Accéder au contenu principal

Un combat permanent

pancarte

Des pancartes qui reprennent le nouveau slogan préféré des antisémites, « Qui ? », entouré sur l’une par les noms de personnalités publiques juives ou supposées l’être, des étoiles jaunes bariolées de la mention « non-vaccinés » arborées sur les poitrines de manifestants, des cris haineux « collabo » lancés, entre autres, à des pharmacies pratiquant des tests PCR ou à des journalistes physiquement agressés pour certains, des slogans « dictature sanitaire » dans lesquels le « s » est remplacé par le graphisme des « SS » des nazis, Emmanuel Macron affublé d’une moustache comme Adolf Hitler ou sous les traits du maréchal Pétain, et jusqu’au détournement de la photo du portail d’entrée du camp de concentration d’Auschwitz où l’inscription originale « Arbeit macht frei » a été remplacée par « le pass sanitaire rend libre. » 

Ces images écœurantes, vues par les Français à la télévision ou sur les réseaux sociaux, à l’occasion des manifestations anti-pass sanitaire – et en 2018-2019 dans certains cortèges des Gilets jaunes – ont légitimement révulsé tout républicain digne de ce nom et donné la nausée aux descendants des victimes de la Shoah ou à nos compatriotes de confession juive. La condamnation de ces slogans jusqu’au sommet de l’Etat a été évidemment la bienvenue et l’on attend maintenant que les poursuites judiciaires qui ont été engagées à plusieurs reprises aboutissent à de sévères condamnations car, faut-il le rappeler, l’antisémitisme et le racisme ne sont pas des opinions mais des délits.

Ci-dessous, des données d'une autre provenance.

-- pv_equiv track=rewrite | github.com/PranavPutsa1006/Compiler-Design | Compiler_design/lf2.py | find_prefix_suffixes
-- ===== SOURCE A (Python) =====
-- def find_prefix_suffixes(strings, prefixes):
--     prefix_suffix = dict()
--     for s in strings:
--         for prefix in sorted(list(prefixes), key=lambda x: len(x), reverse=True):
--             if s.startswith(prefix):
--                 if prefix in prefix_suffix:
--                     prefix_suffix[prefix].add(s.replace(prefix, '', 1))
--                 else:
--                     prefix_suffix[prefix] = set([s.replace(prefix, '', 1)])
--     return prefix_suffix
-- ===== SOURCE B (Python) =====
-- def find_prefix_suffixes(strings, prefixes):
--     # Hash-set of prefixes + distinct prefix lengths (longest first):
--     # per string we test one slice per distinct length instead of
--     # re-sorting and scanning the whole prefix list.
--     prefix_set = set(prefixes)
--     lengths = sorted({len(p) for p in prefixes}, reverse=True)
--     result = {}
--     for s in strings:
--         n = len(s)
--         for L in lengths:
--             if L <= n and s[:L] in prefix_set:
--                 p = s[:L]
--                 if p in result:
--                     result[p].add(s[L:])
--                 else:
--                     result[p] = {s[L:]}
--     return result
-- ===== Notes on version B (the rewrite author's own statement) =====
-- stated objective: faster
-- what changed: Instead of re-sorting the whole prefix list inside the per-string loop and scanning every prefix with startswith, B builds a hash set of prefixes and the descending list of distinct prefix lengths once, and per string tests one slice s[:L] per distinct length against the set.
import Mathlib
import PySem

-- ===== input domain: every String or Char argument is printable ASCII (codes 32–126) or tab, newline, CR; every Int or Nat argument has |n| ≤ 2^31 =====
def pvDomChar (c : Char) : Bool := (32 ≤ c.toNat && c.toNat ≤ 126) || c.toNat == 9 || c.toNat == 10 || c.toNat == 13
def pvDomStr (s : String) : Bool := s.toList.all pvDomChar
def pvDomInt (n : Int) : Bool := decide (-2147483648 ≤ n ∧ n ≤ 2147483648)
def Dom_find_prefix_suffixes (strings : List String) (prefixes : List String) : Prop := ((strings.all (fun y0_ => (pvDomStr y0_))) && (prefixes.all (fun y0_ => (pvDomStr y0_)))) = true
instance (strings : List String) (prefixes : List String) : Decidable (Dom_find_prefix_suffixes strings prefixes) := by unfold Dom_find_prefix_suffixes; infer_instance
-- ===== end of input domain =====
-- A's per-line body is a fold of modify-append over pvTags line
theorem line_step_eq (line : String) (d : PySem.Dict String (List String)) :
    (let p := pvKeywordMap.foldl
        (fun (p : PySem.Dict String (List String) × Bool) skw =>
          if skw.2.any (fun kw => PySem.Str.isIn kw (PySem.Str.lower line))
          then ((p.1.modify skw.1 [] (· ++ [line])), true)
          else p)
        (d, false)
      if p.2 then p.1 else p.1.modify "Misc" [] (· ++ [line]))
    = (pvTags line).foldl (fun d s => d.modify s [] (· ++ [line])) d := by
  rw [inner_loop_eq]
  simp only [Bool.false_or, pvTags]
  by_cases hf : pvKeywordMap.filter (fun skw => skw.2.any (fun kw => PySem.Str.isIn kw (PySem.Str.lower line))) = []
  · rw [hf]
    simp only [List.map_nil, List.isEmpty_nil, Bool.not_true, Bool.false_eq_true, if_false,
      if_true, List.foldl_cons, List.foldl_nil]
  · have hie : (pvKeywordMap.filter (fun skw => skw.2.any (fun kw => PySem.Str.isIn kw (PySem.Str.lower line)))).isEmpty = false := by
      simpa [List.isEmpty_iff] using hf
    have hm : (pvKeywordMap.filter (fun skw => skw.2.any (fun kw => PySem.Str.isIn kw (PySem.Str.lower line)))).map (·.1) ≠ [] := by
      simpa using hf
    rw [hie]
    simp only [Bool.not_false, if_true, if_neg hm]

-- a nested fold over per-line pair lists is a fold over the flattened pair list
theorem foldl_flatMap_pairs {α β γ : Type} (g : α → List β) (step : γ → β → γ)
    (xs : List α) (d : γ) :
    xs.foldl (fun d l => (g l).foldl step d) d = (xs.flatMap g).foldl step d := by
  induction xs generalizing d with
  | nil => rfl
  | cons hd tl ih => simp [List.flatMap_cons, List.foldl_append, ih]

-- the per-line pair lists
def pvLinePairs (line : String) : List (String × String) :=
  (pvTags line).map (fun s => (s, line))

theorem nodup_filter_eq_ite {α : Type} [DecidableEq α] (ts : List α) (s : α) (h : ts.Nodup) :
    ts.filter (· == s) = if s ∈ ts then [s] else [] := by
  induction ts with
  | nil => simp
  | cons hd tl ih =>
    rw [List.nodup_cons] at h
    obtain ⟨hhd, htl⟩ := h
    rw [List.filter_cons, ih htl]
    by_cases he : hd = s
    · subst he
      simp [hhd]
    · simp [he, Ne.symm he]

-- the s-bucket of the flattened pairs is the filter scan B performs
theorem pairs_filter_eq (diff : List String) (s : String) :
    ((diff.flatMap pvLinePairs).filter (fun p => p.1 == s)).map (·.2)
      = diff.filter (fun line => decide (s ∈ pvTags line)) := by
  induction diff with
  | nil => rfl
  | cons hd tl ih =>
    simp only [List.flatMap_cons, List.filter_append, List.map_append, ih]
    have hhd : ((pvLinePairs hd).filter (fun p => p.1 == s)).map (·.2)
        = if s ∈ pvTags hd then [hd] else [] := by
      unfold pvLinePairs
      rw [List.filter_map, List.map_map]
      simp only [Function.comp_def]
      rw [nodup_filter_eq_ite (pvTags hd) s (pvTags_nodup hd)]
      by_cases h : s ∈ pvTags hd <;> simp [h]
    rw [hhd, List.filter_cons]
    by_cases h : s ∈ pvTags hd <;> simp [h]

theorem flatMap_tags_eq_map_fst (diff : List String) :
    (diff.flatMap pvLinePairs).map (·.1) = diff.flatMap pvTags := by
  simp [List.map_flatMap, pvLinePairs, List.map_map, Function.comp_def]

-- B's tagged list, flattened and per-bucket, in terms of diff directly
theorem tagged_flat_eq (diff : List String) :
    (diff.map (fun line => (line, pvTags line))).flatMap (·.2) = diff.flatMap pvTags := by
  rw [List.flatMap_map]

theorem tagged_bucket_eq (diff : List String) (s : String) :
    ((diff.map (fun line => (line, pvTags line))).filter (fun p => decide (s ∈ p.2))).map (·.1)
      = diff.filter (fun line => decide (s ∈ pvTags line)) := by
  rw [List.filter_map, List.map_map]
  simp [Function.comp_def]

-- ===== VERDICT (by name: the statement is the Claim_ definition above) =====
theorem segment_diff_spec : Claim_equal_segment_diff := by
  intro diff _
  unfold Spec_segment_diff segment_diff segment_diff_alt
  simp only
  -- A's fold is the flattened modify-append fold
  have hA : diff.foldl (fun d line =>
      let p := pvKeywordMap.foldl
        (fun (p : PySem.Dict String (List String) × Bool) skw =>
          if skw.2.any (fun kw => PySem.Str.isIn kw (PySem.Str.lower line))
          then ((p.1.modify skw.1 [] (· ++ [line])), true)
          else p)
        (d, false)
      if p.2 then p.1 else p.1.modify "Misc" [] (· ++ [line]))
      (PySem.Dict.ofList [("All", diff)])
      = (diff.flatMap pvLinePairs).foldl (fun d p => d.modify p.1 [] (· ++ [p.2]))
          (PySem.Dict.ofList [("All", diff)]) := by
    rw [← foldl_flatMap_pairs pvLinePairs]
    refine PySem.List.foldl_congr_mem _ _ _ _ (fun d line _ => ?_)
    rw [line_step_eq]
    unfold pvLinePairs
    rw [List.foldl_map]
  rw [hA]
  simp only [tagged_flat_eq, tagged_bucket_eq]
  -- characterise both items lists via the init dict's literal items
  have hinit : (PySem.Dict.ofList [("All", diff)]).items = [("All", diff)] := by
    simp [PySem.Dict.ofList, PySem.Dict.update, PySem.Dict.empty, PySem.Dict.insert,
      PySem.Dict.contains]
  have hkeys0 : (PySem.Dict.ofList [("All", diff)]).keys = ["All"] := by
    simp only [PySem.Dict.keys, hinit, List.map_cons, List.map_nil]
  have hgetD0 : ∀ s : String, (PySem.Dict.ofList [("All", diff)]).getD s []
      = if s = "All" then diff else [] := by
    intro s
    by_cases h : s = "All"
    · subst h
      simp only [PySem.Dict.getD, PySem.Dict.get?, hinit]
      rw [List.find?_cons_of_pos (by simp)]
      simp
    · simp only [PySem.Dict.getD, PySem.Dict.get?, hinit, if_neg h]
      rw [List.find?_cons_of_neg (by simpa using fun hc => h hc.symm), List.find?_nil]
      rfl
  have hcont0 : ∀ s : String, s ≠ "All" →
      (PySem.Dict.ofList [("All", diff)]).contains s = false := by
    intro s h
    rw [PySem.Dict.contains_eq_decide_mem_keys, hkeys0]
    simp [h]
  have hne : ∀ s ∈ PySem.List.dedup (diff.flatMap pvTags), s ≠ "All" := by
    intro s hs
    rw [PySem.List.dedup_eq_ofList, PySem.Set.mem_ofList] at hs
    obtain ⟨l, _, hsl⟩ := List.mem_flatMap.mp hs
    exact pvTags_ne_All l s hsl
  -- A side: keys of the flattened fold
  have hkeys : ((diff.flatMap pvLinePairs).foldl (fun d p => d.modify p.1 [] (· ++ [p.2]))
      (PySem.Dict.ofList [("All", diff)])).keys
      = "All" :: PySem.List.dedup (diff.flatMap pvTags) := by
    rw [PySem.Dict.keys_foldl_modify_key (diff.flatMap pvLinePairs) Prod.fst []
      (fun _ p => (· ++ [p.2]))]
    rw [hkeys0, flatMap_tags_eq_map_fst, PySem.Set.update_eq_append_filter,
      PySem.List.dedup_eq_ofList]
    have hf : List.filter (fun y => !PySem.Set.contains ["All"] y)
        (PySem.Set.ofList (diff.flatMap pvTags)) = PySem.Set.ofList (diff.flatMap pvTags) := by
      apply List.filter_eq_self.mpr
      intro y hy
      have hyne : y ≠ "All" := by
        rw [PySem.Set.mem_ofList] at hy
        obtain ⟨l, _, hyl⟩ := List.mem_flatMap.mp hy
        exact pvTags_ne_All l y hyl
      simp [hyne]
    rw [hf]
    rfl
  have hnodup : ((diff.flatMap pvLinePairs).foldl (fun d p => d.modify p.1 [] (· ++ [p.2]))
      (PySem.Dict.ofList [("All", diff)])).keys.Nodup := by
    apply PySem.Dict.nodup_keys_foldl_modify_key (diff.flatMap pvLinePairs) Prod.fst []
      (fun _ p => (· ++ [p.2]))
    rw [hkeys0]; exact List.nodup_singleton _
  have hgetD : ∀ s : String, ((diff.flatMap pvLinePairs).foldl
      (fun d p => d.modify p.1 [] (· ++ [p.2])) (PySem.Dict.ofList [("All", diff)])).getD s []
      = (if s = "All" then diff else []) ++ diff.filter (fun line => decide (s ∈ pvTags line)) := by
    intro s
    rw [show (fun (d : PySem.Dict String (List String)) (p : String × String) =>
        d.modify p.1 [] (· ++ [p.2])) = fun d p => d.modify p.1 [] fun x => x ++ [p.2] from rfl]
    rw [PySem.Dict.getD_foldl_modify_append, hgetD0, pairs_filter_eq]
  -- A's items
  rw [PySem.Dict.items_eq_map_keys _ hnodup [], hkeys]
  -- B's items
  have hB : (List.foldl (fun (d : PySem.Dict String (List String)) s =>
        d.insert s (diff.filter (fun line => decide (s ∈ pvTags line))))
      (PySem.Dict.ofList [("All", diff)]) (PySem.List.dedup (diff.flatMap pvTags))).items
      = [("All", diff)] ++ (PySem.List.dedup (diff.flatMap pvTags)).map
          (fun s => (s, diff.filter (fun line => decide (s ∈ pvTags line)))) := by
    have hfresh := PySem.Dict.items_foldl_insert_fresh (PySem.List.dedup (diff.flatMap pvTags))
      (fun s => s) (fun s => diff.filter (fun line => decide (s ∈ pvTags line)))
      (PySem.Dict.ofList [("All", diff)])
      (fun s hs => hcont0 s (hne s hs))
      (by rw [PySem.List.dedup_eq_ofList, List.map_id_fun']; exact PySem.Set.nodup_ofList (diff.flatMap pvTags))
    simpa [hinit] using hfresh
  rw [hB]
  simp only [List.map_cons, List.singleton_append]

  congr 1
  · rw [hgetD "All"]
    have hnil : diff.filter (fun line => decide ("All" ∈ pvTags line)) = [] :=
      List.filter_eq_nil_iff.mpr (fun line _ => by
        simpa using fun hc => pvTags_ne_All line "All" hc rfl)
    rw [hnil]
    simp
  · refine List.map_congr_left (fun s hs => ?_)
    rw [hgetD s, if_neg (hne s hs), List.nil_append]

Au-delà, l’émergence ou la persistance de ces slogans antisémites doivent nous interroger. Comment peut-on, en 2021, faire un lien entre l’outil provisoire de lutte contre une épidémie que constitue un pass sanitaire – que tout un chacun peut obtenir par le vaccin, des tests réguliers ou un certificat de rémission de la Covid-19 – et un symbole de l’ignominie nazie qui discriminait des personnes, non pas pour ce qu’elles faisaient, mais pour ce qu’elles étaient, dans le but ultime d’être déportées et tuées pour nombre d’entre elles ? Pourquoi établir un lien entre des contraintes sanitaires, votées par le Parlement et validées par le Conseil constitutionnel, et des faits remontant à la Seconde Guerre mondiale ? Et comment expliquer que ces slogans antisémites, qui sont le fait d’une minorité dans les rangs des manifestants, n’aient pas été davantage et explicitement condamnés par tous ceux qui marchaient à leur côté ?

Par envie de choquer en faisant référence à un épisode de l’Histoire mondiale qui a le plus marqué l’Humanité ? En raison d’une méconnaissance totale des faits historiques de cette période ? Par idéologie pour certains, qui voient dans les manifestations l’occasion de cracher leur haine anti-Juifs ? Ou par la conviction que ces slogans relèvent de la liberté d’expression ?

L’utilisation de ces mots résulte sans doute un peu de tout cela et créé un dangereux « antisémitisme d’atmosphère » selon l’expression de l’historien Jean Garrigues. Un antisémitisme qui se nourrit de la crise que traverse notre société et se renforce sur les réseaux sociaux avec les vieilles théories complotistes véhiculées sur le lobby juif mondial qui contrôlerait le pouvoir économique, politique et médiatique. Un antisémitisme qui doit faire l’objet d’un combat permanent, aujourd’hui comme hier lorsque Bertold Brecht nous disait, dans La résistible ascension d’Arturo Ui : « Vous, apprenez à voir, plutôt que de rester les yeux ronds… Le ventre est encore fécond, d’où a surgi la bête immonde ».

(Editorial publié dans La Dépêche du Midi du samedi 21 août 2021)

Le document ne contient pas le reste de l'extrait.